=== MATERIAL FOR THIS EXERCISE ===

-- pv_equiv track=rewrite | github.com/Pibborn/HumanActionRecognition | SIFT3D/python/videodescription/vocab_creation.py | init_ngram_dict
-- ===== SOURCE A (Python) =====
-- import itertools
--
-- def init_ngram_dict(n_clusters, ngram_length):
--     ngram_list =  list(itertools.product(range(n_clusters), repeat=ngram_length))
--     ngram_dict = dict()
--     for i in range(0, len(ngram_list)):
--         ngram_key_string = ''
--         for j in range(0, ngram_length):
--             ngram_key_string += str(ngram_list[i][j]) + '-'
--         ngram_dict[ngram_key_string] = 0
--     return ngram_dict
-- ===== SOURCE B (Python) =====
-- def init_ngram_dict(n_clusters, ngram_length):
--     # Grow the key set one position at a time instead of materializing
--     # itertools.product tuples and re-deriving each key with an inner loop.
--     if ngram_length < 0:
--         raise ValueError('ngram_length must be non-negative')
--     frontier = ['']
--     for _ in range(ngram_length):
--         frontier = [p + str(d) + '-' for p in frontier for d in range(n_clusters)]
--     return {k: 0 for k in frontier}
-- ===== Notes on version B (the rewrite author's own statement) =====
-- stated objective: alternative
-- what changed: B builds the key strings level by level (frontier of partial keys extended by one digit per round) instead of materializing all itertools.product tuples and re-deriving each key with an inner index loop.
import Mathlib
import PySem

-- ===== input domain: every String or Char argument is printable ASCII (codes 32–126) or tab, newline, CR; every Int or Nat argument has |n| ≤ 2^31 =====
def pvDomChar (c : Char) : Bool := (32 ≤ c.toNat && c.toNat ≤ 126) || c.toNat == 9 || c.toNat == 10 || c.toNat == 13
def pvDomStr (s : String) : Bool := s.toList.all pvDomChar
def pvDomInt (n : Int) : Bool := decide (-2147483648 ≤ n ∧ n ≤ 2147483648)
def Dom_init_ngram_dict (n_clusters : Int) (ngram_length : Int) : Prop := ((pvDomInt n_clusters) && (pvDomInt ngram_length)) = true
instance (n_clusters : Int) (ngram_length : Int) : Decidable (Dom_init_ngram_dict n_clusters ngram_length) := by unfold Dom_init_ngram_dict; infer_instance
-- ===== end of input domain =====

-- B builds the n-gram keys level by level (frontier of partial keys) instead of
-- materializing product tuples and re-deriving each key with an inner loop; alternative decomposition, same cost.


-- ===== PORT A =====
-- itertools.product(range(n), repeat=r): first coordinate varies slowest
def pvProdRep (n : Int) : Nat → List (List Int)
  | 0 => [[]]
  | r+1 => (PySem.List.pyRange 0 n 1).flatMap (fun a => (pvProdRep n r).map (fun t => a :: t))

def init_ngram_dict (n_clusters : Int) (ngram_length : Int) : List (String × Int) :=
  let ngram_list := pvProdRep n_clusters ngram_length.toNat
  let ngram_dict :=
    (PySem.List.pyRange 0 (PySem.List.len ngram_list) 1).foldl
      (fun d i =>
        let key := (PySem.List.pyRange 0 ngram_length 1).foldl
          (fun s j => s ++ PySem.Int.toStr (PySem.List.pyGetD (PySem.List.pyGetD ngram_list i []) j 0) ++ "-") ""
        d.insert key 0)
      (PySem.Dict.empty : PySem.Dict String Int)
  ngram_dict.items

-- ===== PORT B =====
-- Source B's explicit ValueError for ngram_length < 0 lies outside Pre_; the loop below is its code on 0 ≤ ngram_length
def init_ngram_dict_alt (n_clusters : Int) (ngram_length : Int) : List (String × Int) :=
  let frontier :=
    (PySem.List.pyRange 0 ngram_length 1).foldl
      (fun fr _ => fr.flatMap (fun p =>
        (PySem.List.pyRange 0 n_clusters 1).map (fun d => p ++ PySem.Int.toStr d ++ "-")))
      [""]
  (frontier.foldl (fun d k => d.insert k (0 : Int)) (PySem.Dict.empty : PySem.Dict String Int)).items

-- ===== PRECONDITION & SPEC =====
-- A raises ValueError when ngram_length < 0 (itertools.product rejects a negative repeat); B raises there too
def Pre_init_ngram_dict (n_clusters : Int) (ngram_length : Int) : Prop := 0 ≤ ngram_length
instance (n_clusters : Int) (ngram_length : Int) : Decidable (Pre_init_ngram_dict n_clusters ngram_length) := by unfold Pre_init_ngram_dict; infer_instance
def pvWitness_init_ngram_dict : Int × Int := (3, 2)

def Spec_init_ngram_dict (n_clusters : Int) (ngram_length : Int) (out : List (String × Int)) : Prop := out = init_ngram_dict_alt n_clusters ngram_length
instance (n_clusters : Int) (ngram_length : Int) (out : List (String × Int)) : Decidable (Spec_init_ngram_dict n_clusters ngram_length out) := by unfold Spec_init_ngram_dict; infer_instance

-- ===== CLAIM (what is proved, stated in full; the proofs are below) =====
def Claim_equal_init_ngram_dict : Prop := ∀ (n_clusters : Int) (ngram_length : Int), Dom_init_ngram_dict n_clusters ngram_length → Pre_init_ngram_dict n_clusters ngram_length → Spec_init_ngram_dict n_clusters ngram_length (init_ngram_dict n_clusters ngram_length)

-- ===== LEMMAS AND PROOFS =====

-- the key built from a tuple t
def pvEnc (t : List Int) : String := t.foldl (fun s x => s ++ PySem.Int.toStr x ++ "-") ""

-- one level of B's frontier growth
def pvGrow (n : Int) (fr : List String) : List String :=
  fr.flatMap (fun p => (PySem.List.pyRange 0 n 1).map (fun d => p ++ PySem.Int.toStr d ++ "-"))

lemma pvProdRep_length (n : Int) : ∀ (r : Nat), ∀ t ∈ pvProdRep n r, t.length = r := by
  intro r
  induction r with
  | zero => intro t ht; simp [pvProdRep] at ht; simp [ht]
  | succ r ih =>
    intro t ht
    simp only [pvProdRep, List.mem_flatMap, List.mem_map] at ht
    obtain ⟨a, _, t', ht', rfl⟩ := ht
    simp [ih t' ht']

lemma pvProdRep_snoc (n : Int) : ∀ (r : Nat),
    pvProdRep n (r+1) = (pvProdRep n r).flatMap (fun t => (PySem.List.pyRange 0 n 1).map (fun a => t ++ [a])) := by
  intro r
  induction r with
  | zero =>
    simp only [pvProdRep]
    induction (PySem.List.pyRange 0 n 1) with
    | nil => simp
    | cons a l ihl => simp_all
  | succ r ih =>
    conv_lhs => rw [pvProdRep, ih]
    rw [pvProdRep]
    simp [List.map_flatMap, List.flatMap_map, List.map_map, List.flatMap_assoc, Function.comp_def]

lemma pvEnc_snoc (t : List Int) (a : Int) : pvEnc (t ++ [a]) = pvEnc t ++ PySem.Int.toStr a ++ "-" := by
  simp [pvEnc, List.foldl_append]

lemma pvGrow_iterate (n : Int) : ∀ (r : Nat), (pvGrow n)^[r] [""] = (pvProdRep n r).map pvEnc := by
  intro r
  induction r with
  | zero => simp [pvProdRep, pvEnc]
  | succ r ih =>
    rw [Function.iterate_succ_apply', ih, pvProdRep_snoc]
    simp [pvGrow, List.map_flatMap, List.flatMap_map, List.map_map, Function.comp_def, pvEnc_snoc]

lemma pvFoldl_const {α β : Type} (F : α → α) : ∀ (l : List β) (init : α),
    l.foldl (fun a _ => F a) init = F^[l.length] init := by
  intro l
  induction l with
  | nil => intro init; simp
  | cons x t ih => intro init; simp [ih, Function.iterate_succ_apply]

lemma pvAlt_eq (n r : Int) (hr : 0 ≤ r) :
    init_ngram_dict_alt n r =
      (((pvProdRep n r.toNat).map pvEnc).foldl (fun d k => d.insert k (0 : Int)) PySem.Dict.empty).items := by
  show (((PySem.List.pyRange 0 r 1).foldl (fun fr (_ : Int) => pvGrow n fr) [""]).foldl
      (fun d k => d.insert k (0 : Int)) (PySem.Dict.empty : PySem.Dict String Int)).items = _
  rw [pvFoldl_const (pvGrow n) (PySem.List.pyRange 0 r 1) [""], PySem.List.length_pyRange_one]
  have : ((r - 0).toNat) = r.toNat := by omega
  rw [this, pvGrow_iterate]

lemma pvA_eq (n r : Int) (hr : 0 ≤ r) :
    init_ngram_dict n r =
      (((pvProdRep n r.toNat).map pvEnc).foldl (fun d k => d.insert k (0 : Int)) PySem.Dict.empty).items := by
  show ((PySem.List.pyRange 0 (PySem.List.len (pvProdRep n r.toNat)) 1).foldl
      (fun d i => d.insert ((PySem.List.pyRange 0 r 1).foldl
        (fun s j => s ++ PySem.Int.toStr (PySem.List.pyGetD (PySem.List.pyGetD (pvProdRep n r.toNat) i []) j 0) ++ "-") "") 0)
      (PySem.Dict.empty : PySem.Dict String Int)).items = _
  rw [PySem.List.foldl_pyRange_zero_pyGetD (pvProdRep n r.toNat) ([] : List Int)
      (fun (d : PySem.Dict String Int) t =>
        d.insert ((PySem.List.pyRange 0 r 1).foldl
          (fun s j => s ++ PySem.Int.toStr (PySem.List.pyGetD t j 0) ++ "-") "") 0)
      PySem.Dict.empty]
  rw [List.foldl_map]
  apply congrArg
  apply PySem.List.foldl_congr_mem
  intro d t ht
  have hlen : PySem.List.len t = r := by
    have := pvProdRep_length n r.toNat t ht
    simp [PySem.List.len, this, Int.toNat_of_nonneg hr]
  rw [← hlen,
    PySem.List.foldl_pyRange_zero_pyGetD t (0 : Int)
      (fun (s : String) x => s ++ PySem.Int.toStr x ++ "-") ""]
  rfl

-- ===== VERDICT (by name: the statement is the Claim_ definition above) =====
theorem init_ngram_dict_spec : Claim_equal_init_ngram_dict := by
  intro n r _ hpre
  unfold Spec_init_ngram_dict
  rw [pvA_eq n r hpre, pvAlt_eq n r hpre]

===

* [AIM OF THE EXERCISE]: Nothing should appear in the answer except the lines above from the line with "def init_ngram_dict (n_clusters" through the line with "def Pre_init_ngram_dict (n_clusters", both included, written out exactly.

* [EXERCISE RESULT]:
def init_ngram_dict (n_clusters : Int) (ngram_length : Int) : List (String × Int) :=
  let ngram_list := pvProdRep n_clusters ngram_length.toNat
  let ngram_dict :=
    (PySem.List.pyRange 0 (PySem.List.len ngram_list) 1).foldl
      (fun d i =>
        let key := (PySem.List.pyRange 0 ngram_length 1).foldl
          (fun s j => s ++ PySem.Int.toStr (PySem.List.pyGetD (PySem.List.pyGetD ngram_list i []) j 0) ++ "-") ""
        d.insert key 0)
      (PySem.Dict.empty : PySem.Dict String Int)
  ngram_dict.items

-- ===== PORT B =====
-- Source B's explicit ValueError for ngram_length < 0 lies outside Pre_; the loop below is its code on 0 ≤ ngram_length
def init_ngram_dict_alt (n_clusters : Int) (ngram_length : Int) : List (String × Int) :=
  let frontier :=
    (PySem.List.pyRange 0 ngram_length 1).foldl
      (fun fr _ => fr.flatMap (fun p =>
        (PySem.List.pyRange 0 n_clusters 1).map (fun d => p ++ PySem.Int.toStr d ++ "-")))
      [""]
  (frontier.foldl (fun d k => d.insert k (0 : Int)) (PySem.Dict.empty : PySem.Dict String Int)).items

-- ===== PRECONDITION & SPEC =====
-- A raises ValueError when ngram_length < 0 (itertools.product rejects a negative repeat); B raises there too
def Pre_init_ngram_dict (n_clusters : Int) (ngram_length : Int) : Prop := 0 ≤ ngram_length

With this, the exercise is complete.